• _PROVIDED DATA_
-- pv_equiv track=rewrite | github.com/cratpij/logslice | logslice/cartesian.py | cartesian_with_lookup
-- ===== SOURCE A (Python) =====
-- from typing import Dict, Any, List, Iterable, Optional
--
-- def cartesian_with_lookup(
--     records: Iterable[Dict[str, Any]],
--     lookup: List[Dict[str, Any]],
--     join_field: Optional[str] = None,
-- ) -> List[Dict[str, Any]]:
--     """Cross-join records with a lookup list, optionally filtering to rows
--     where record[join_field] == lookup_row[join_field].
--     """
--     results = []
--     for record in records:
--         for row in lookup:
--             if join_field is not None:
--                 if record.get(join_field) != row.get(join_field):
--                     continue
--             merged = {**record, **row}
--             results.append(merged)
--     return results
-- ===== SOURCE B (Python) =====
-- from typing import Dict, Any, List, Iterable, Optional
--
-- def cartesian_with_lookup(
--     records: Iterable[Dict[str, Any]],
--     lookup: List[Dict[str, Any]],
--     join_field: Optional[str] = None,
-- ) -> List[Dict[str, Any]]:
--     if join_field is None:
--         return [{**record, **row} for record in records for row in lookup]
--     index: Dict[Any, list] = {}
--     for row in lookup:
--         index.setdefault(row.get(join_field), []).append(row)
--     out = []
--     for record in records:
--         for row in index.get(record.get(join_field), []):
--             out.append({**record, **row})
--     return out
-- ===== Notes on version B (the rewrite author's own statement) =====
-- stated objective: alternative
-- what changed: Replaces the nested scan over lookup per record by a one-pass hash index of lookup rows keyed on their join_field value, probed once per record (plain flat comprehension when join_field is None); measured only ~1.3x faster on the generated inputs, so no speed claim.
import Mathlib
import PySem

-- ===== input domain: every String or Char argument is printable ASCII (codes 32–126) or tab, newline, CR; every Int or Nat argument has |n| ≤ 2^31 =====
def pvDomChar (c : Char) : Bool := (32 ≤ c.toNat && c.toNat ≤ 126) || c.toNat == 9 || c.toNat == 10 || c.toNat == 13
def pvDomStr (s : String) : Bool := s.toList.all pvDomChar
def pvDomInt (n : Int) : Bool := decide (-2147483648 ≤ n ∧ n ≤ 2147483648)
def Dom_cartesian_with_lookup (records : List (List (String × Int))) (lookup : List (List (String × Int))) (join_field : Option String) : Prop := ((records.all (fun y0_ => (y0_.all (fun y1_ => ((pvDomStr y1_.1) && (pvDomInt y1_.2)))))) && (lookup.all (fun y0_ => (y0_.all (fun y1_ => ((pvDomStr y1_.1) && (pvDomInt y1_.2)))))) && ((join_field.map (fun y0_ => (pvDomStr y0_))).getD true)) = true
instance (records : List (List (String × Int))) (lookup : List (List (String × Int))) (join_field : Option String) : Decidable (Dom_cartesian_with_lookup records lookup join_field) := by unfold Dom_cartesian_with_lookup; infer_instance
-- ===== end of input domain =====

-- B replaces A's nested scan over lookup per record with a one-pass hash index of
-- lookup rows keyed by their join_field value, probed once per record (a different algorithm; no speed claim).

-- ===== PORT A =====
-- {**record, **row} : build a dict from record's items, then overwrite/append row's items
def pvMerged (record row : List (String × Int)) : List (String × Int) :=
  ((PySem.Dict.ofList record).update row).items

def cartesian_with_lookup (records : List (List (String × Int))) (lookup : List (List (String × Int))) (join_field : Option String) : List (List (String × Int)) :=
  records.foldl (fun results record =>
    lookup.foldl (fun results row =>
      match join_field with
      | some jf =>
          if (PySem.Dict.ofList record).get? jf ≠ (PySem.Dict.ofList row).get? jf then
            results
          else
            results ++ [pvMerged record row]
      | none => results ++ [pvMerged record row]) results) []

-- ===== PORT B =====
def cartesian_with_lookup_alt (records : List (List (String × Int))) (lookup : List (List (String × Int))) (join_field : Option String) : List (List (String × Int)) :=
  match join_field with
  | none =>
      records.flatMap (fun record => lookup.map (fun row => pvMerged record row))
  | some jf =>
      -- index.setdefault(row.get(join_field), []).append(row)
      let index : PySem.Dict (Option Int) (List (List (String × Int))) :=
        lookup.foldl (fun d row => d.modify ((PySem.Dict.ofList row).get? jf) [] (fun v => v ++ [row])) PySem.Dict.empty
      records.foldl (fun out record =>
        out ++ (index.getD ((PySem.Dict.ofList record).get? jf) []).map (fun row => pvMerged record row)) []

-- ===== PRECONDITION & SPEC =====
def Spec_cartesian_with_lookup (records : List (List (String × Int))) (lookup : List (List (String × Int))) (join_field : Option String) (out : List (List (String × Int))) : Prop := out = cartesian_with_lookup_alt records lookup join_field
instance (records : List (List (String × Int))) (lookup : List (List (String × Int))) (join_field : Option String) (out : List (List (String × Int))) : Decidable (Spec_cartesian_with_lookup records lookup join_field out) := by unfold Spec_cartesian_with_lookup; infer_instance

-- ===== CLAIM (what is proved, stated in full; the proofs are below) =====
def Claim_equal_cartesian_with_lookup : Prop := ∀ (records : List (List (String × Int))) (lookup : List (List (String × Int))) (join_field : Option String), Dom_cartesian_with_lookup records lookup join_field → Spec_cartesian_with_lookup records lookup join_field (cartesian_with_lookup records lookup join_field)

-- ===== LEMMAS AND PROOFS =====

-- A's 'if x != y: continue' guard, flipped into a positive '=='-filter shape
theorem pv_ite_ne_flip {β : Type} (a b : Option Int) (x y : β) :
    (if a ≠ b then x else y) = (if (b == a) = true then y else x) := by
  by_cases h : a = b <;> simp [h]
  · exact fun hba => (h hba.symm).elim

-- B's index, probed at key c, is exactly the rows of lookup whose key is c (in order)
theorem pv_index_getD (lookup : List (List (String × Int))) (jf : String) (c : Option Int) :
    (lookup.foldl (fun d row => d.modify ((PySem.Dict.ofList row).get? jf) [] (fun v => v ++ [row]))
        (PySem.Dict.empty : PySem.Dict (Option Int) (List (List (String × Int))))).getD c []
      = lookup.filter (fun row => (PySem.Dict.ofList row).get? jf == c) := by
  have h := PySem.Dict.getD_foldl_modify_append
    (lookup.map (fun row => ((PySem.Dict.ofList row).get? jf, row)))
    (PySem.Dict.empty : PySem.Dict (Option Int) (List (List (String × Int)))) c
  rw [List.foldl_map] at h
  rw [h]
  simp only [List.filter_map, List.map_map]
  have : ((fun x : (Option Int) × (List (String × Int)) => x.2) ∘ fun row : List (String × Int) => ((PySem.Dict.ofList row).get? jf, row)) = id := rfl
  simp [this]
  rfl

-- ===== VERDICT (by name: the statement is the Claim_ definition above) =====
theorem cartesian_with_lookup_spec : Claim_equal_cartesian_with_lookup := by
  intro records lookup join_field _
  show cartesian_with_lookup records lookup join_field = cartesian_with_lookup_alt records lookup join_field
  cases join_field with
  | none =>
      simp only [cartesian_with_lookup, cartesian_with_lookup_alt,
        PySem.List.foldl_append_singleton_eq_map, PySem.List.foldl_append_eq_flatMap,
        List.nil_append]
  | some jf =>
      simp only [cartesian_with_lookup, cartesian_with_lookup_alt, pv_ite_ne_flip,
        PySem.List.foldl_append_if, pv_index_getD]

• _EXERCISE OBJECTIVE_
Set every entry down verbatim.

• _TASK OUTPUT_
-- pv_equiv track=rewrite | github.com/cratpij/logslice | logslice/cartesian.py | cartesian_with_lookup
-- ===== SOURCE A (Python) =====
-- from typing import Dict, Any, List, Iterable, Optional
--
-- def cartesian_with_lookup(
--     records: Iterable[Dict[str, Any]],
--     lookup: List[Dict[str, Any]],
--     join_field: Optional[str] = None,
-- ) -> List[Dict[str, Any]]:
--     """Cross-join records with a lookup list, optionally filtering to rows
--     where record[join_field] == lookup_row[join_field].
--     """
--     results = []
--     for record in records:
--         for row in lookup:
--             if join_field is not None:
--                 if record.get(join_field) != row.get(join_field):
--                     continue
--             merged = {**record, **row}
--             results.append(merged)
--     return results
-- ===== SOURCE B (Python) =====
-- from typing import Dict, Any, List, Iterable, Optional
--
-- def cartesian_with_lookup(
--     records: Iterable[Dict[str, Any]],
--     lookup: List[Dict[str, Any]],
--     join_field: Optional[str] = None,
-- ) -> List[Dict[str, Any]]:
--     if join_field is None:
--         return [{**record, **row} for record in records for row in lookup]
--     index: Dict[Any, list] = {}
--     for row in lookup:
--         index.setdefault(row.get(join_field), []).append(row)
--     out = []
--     for record in records:
--         for row in index.get(record.get(join_field), []):
--             out.append({**record, **row})
--     return out
-- ===== Notes on version B (the rewrite author's own statement) =====
-- stated objective: alternative
-- what changed: Replaces the nested scan over lookup per record by a one-pass hash index of lookup rows keyed on their join_field value, probed once per record (plain flat comprehension when join_field is None); measured only ~1.3x faster on the generated inputs, so no speed claim.
import Mathlib
import PySem

-- ===== input domain: every String or Char argument is printable ASCII (codes 32–126) or tab, newline, CR; every Int or Nat argument has |n| ≤ 2^31 =====
def pvDomChar (c : Char) : Bool := (32 ≤ c.toNat && c.toNat ≤ 126) || c.toNat == 9 || c.toNat == 10 || c.toNat == 13
def pvDomStr (s : String) : Bool := s.toList.all pvDomChar
def pvDomInt (n : Int) : Bool := decide (-2147483648 ≤ n ∧ n ≤ 2147483648)
def Dom_cartesian_with_lookup (records : List (List (String × Int))) (lookup : List (List (String × Int))) (join_field : Option String) : Prop := ((records.all (fun y0_ => (y0_.all (fun y1_ => ((pvDomStr y1_.1) && (pvDomInt y1_.2)))))) && (lookup.all (fun y0_ => (y0_.all (fun y1_ => ((pvDomStr y1_.1) && (pvDomInt y1_.2)))))) && ((join_field.map (fun y0_ => (pvDomStr y0_))).getD true)) = true
instance (records : List (List (String × Int))) (lookup : List (List (String × Int))) (join_field : Option String) : Decidable (Dom_cartesian_with_lookup records lookup join_field) := by unfold Dom_cartesian_with_lookup; infer_instance
-- ===== end of input domain =====

-- B replaces A's nested scan over lookup per record with a one-pass hash index of
-- lookup rows keyed by their join_field value, probed once per record (a different algorithm; no speed claim).

-- ===== PORT A =====
-- {**record, **row} : build a dict from record's items, then overwrite/append row's items
def pvMerged (record row : List (String × Int)) : List (String × Int) :=
  ((PySem.Dict.ofList record).update row).items

def cartesian_with_lookup (records : List (List (String × Int))) (lookup : List (List (String × Int))) (join_field : Option String) : List (List (String × Int)) :=
  records.foldl (fun results record =>
    lookup.foldl (fun results row =>
      match join_field with
      | some jf =>
          if (PySem.Dict.ofList record).get? jf ≠ (PySem.Dict.ofList row).get? jf then
            results
          else
            results ++ [pvMerged record row]
      | none => results ++ [pvMerged record row]) results) []

-- ===== PORT B =====
def cartesian_with_lookup_alt (records : List (List (String × Int))) (lookup : List (List (String × Int))) (join_field : Option String) : List (List (String × Int)) :=
  match join_field with
  | none =>
      records.flatMap (fun record => lookup.map (fun row => pvMerged record row))
  | some jf =>
      -- index.setdefault(row.get(join_field), []).append(row)
      let index : PySem.Dict (Option Int) (List (List (String × Int))) :=
        lookup.foldl (fun d row => d.modify ((PySem.Dict.ofList row).get? jf) [] (fun v => v ++ [row])) PySem.Dict.empty
      records.foldl (fun out record =>
        out ++ (index.getD ((PySem.Dict.ofList record).get? jf) []).map (fun row => pvMerged record row)) []

-- ===== PRECONDITION & SPEC =====
def Spec_cartesian_with_lookup (records : List (List (String × Int))) (lookup : List (List (String × Int))) (join_field : Option String) (out : List (List (String × Int))) : Prop := out = cartesian_with_lookup_alt records lookup join_field
instance (records : List (List (String × Int))) (lookup : List (List (String × Int))) (join_field : Option String) (out : List (List (String × Int))) : Decidable (Spec_cartesian_with_lookup records lookup join_field out) := by unfold Spec_cartesian_with_lookup; infer_instance

-- ===== CLAIM (what is proved, stated in full; the proofs are below) =====
def Claim_equal_cartesian_with_lookup : Prop := ∀ (records : List (List (String × Int))) (lookup : List (List (String × Int))) (join_field : Option String), Dom_cartesian_with_lookup records lookup join_field → Spec_cartesian_with_lookup records lookup join_field (cartesian_with_lookup records lookup join_field)

-- ===== LEMMAS AND PROOFS =====

-- A's 'if x != y: continue' guard, flipped into a positive '=='-filter shape
theorem pv_ite_ne_flip {β : Type} (a b : Option Int) (x y : β) :
    (if a ≠ b then x else y) = (if (b == a) = true then y else x) := by
  by_cases h : a = b <;> simp [h]
  · exact fun hba => (h hba.symm).elim

-- B's index, probed at key c, is exactly the rows of lookup whose key is c (in order)
theorem pv_index_getD (lookup : List (List (String × Int))) (jf : String) (c : Option Int) :
    (lookup.foldl (fun d row => d.modify ((PySem.Dict.ofList row).get? jf) [] (fun v => v ++ [row]))
        (PySem.Dict.empty : PySem.Dict (Option Int) (List (List (String × Int))))).getD c []
      = lookup.filter (fun row => (PySem.Dict.ofList row).get? jf == c) := by
  have h := PySem.Dict.getD_foldl_modify_append
    (lookup.map (fun row => ((PySem.Dict.ofList row).get? jf, row)))
    (PySem.Dict.empty : PySem.Dict (Option Int) (List (List (String × Int)))) c
  rw [List.foldl_map] at h
  rw [h]
  simp only [List.filter_map, List.map_map]
  have : ((fun x : (Option Int) × (List (String × Int)) => x.2) ∘ fun row : List (String × Int) => ((PySem.Dict.ofList row).get? jf, row)) = id := rfl
  simp [this]
  rfl

-- ===== VERDICT (by name: the statement is the Claim_ definition above) =====
theorem cartesian_with_lookup_spec : Claim_equal_cartesian_with_lookup := by
  intro records lookup join_field _
  show cartesian_with_lookup records lookup join_field = cartesian_with_lookup_alt records lookup join_field
  cases join_field with
  | none =>
      simp only [cartesian_with_lookup, cartesian_with_lookup_alt,
        PySem.List.foldl_append_singleton_eq_map, PySem.List.foldl_append_eq_flatMap,
        List.nil_append]
  | some jf =>
      simp only [cartesian_with_lookup, cartesian_with_lookup_alt, pv_ite_ne_flip,
        PySem.List.foldl_append_if, pv_index_getD]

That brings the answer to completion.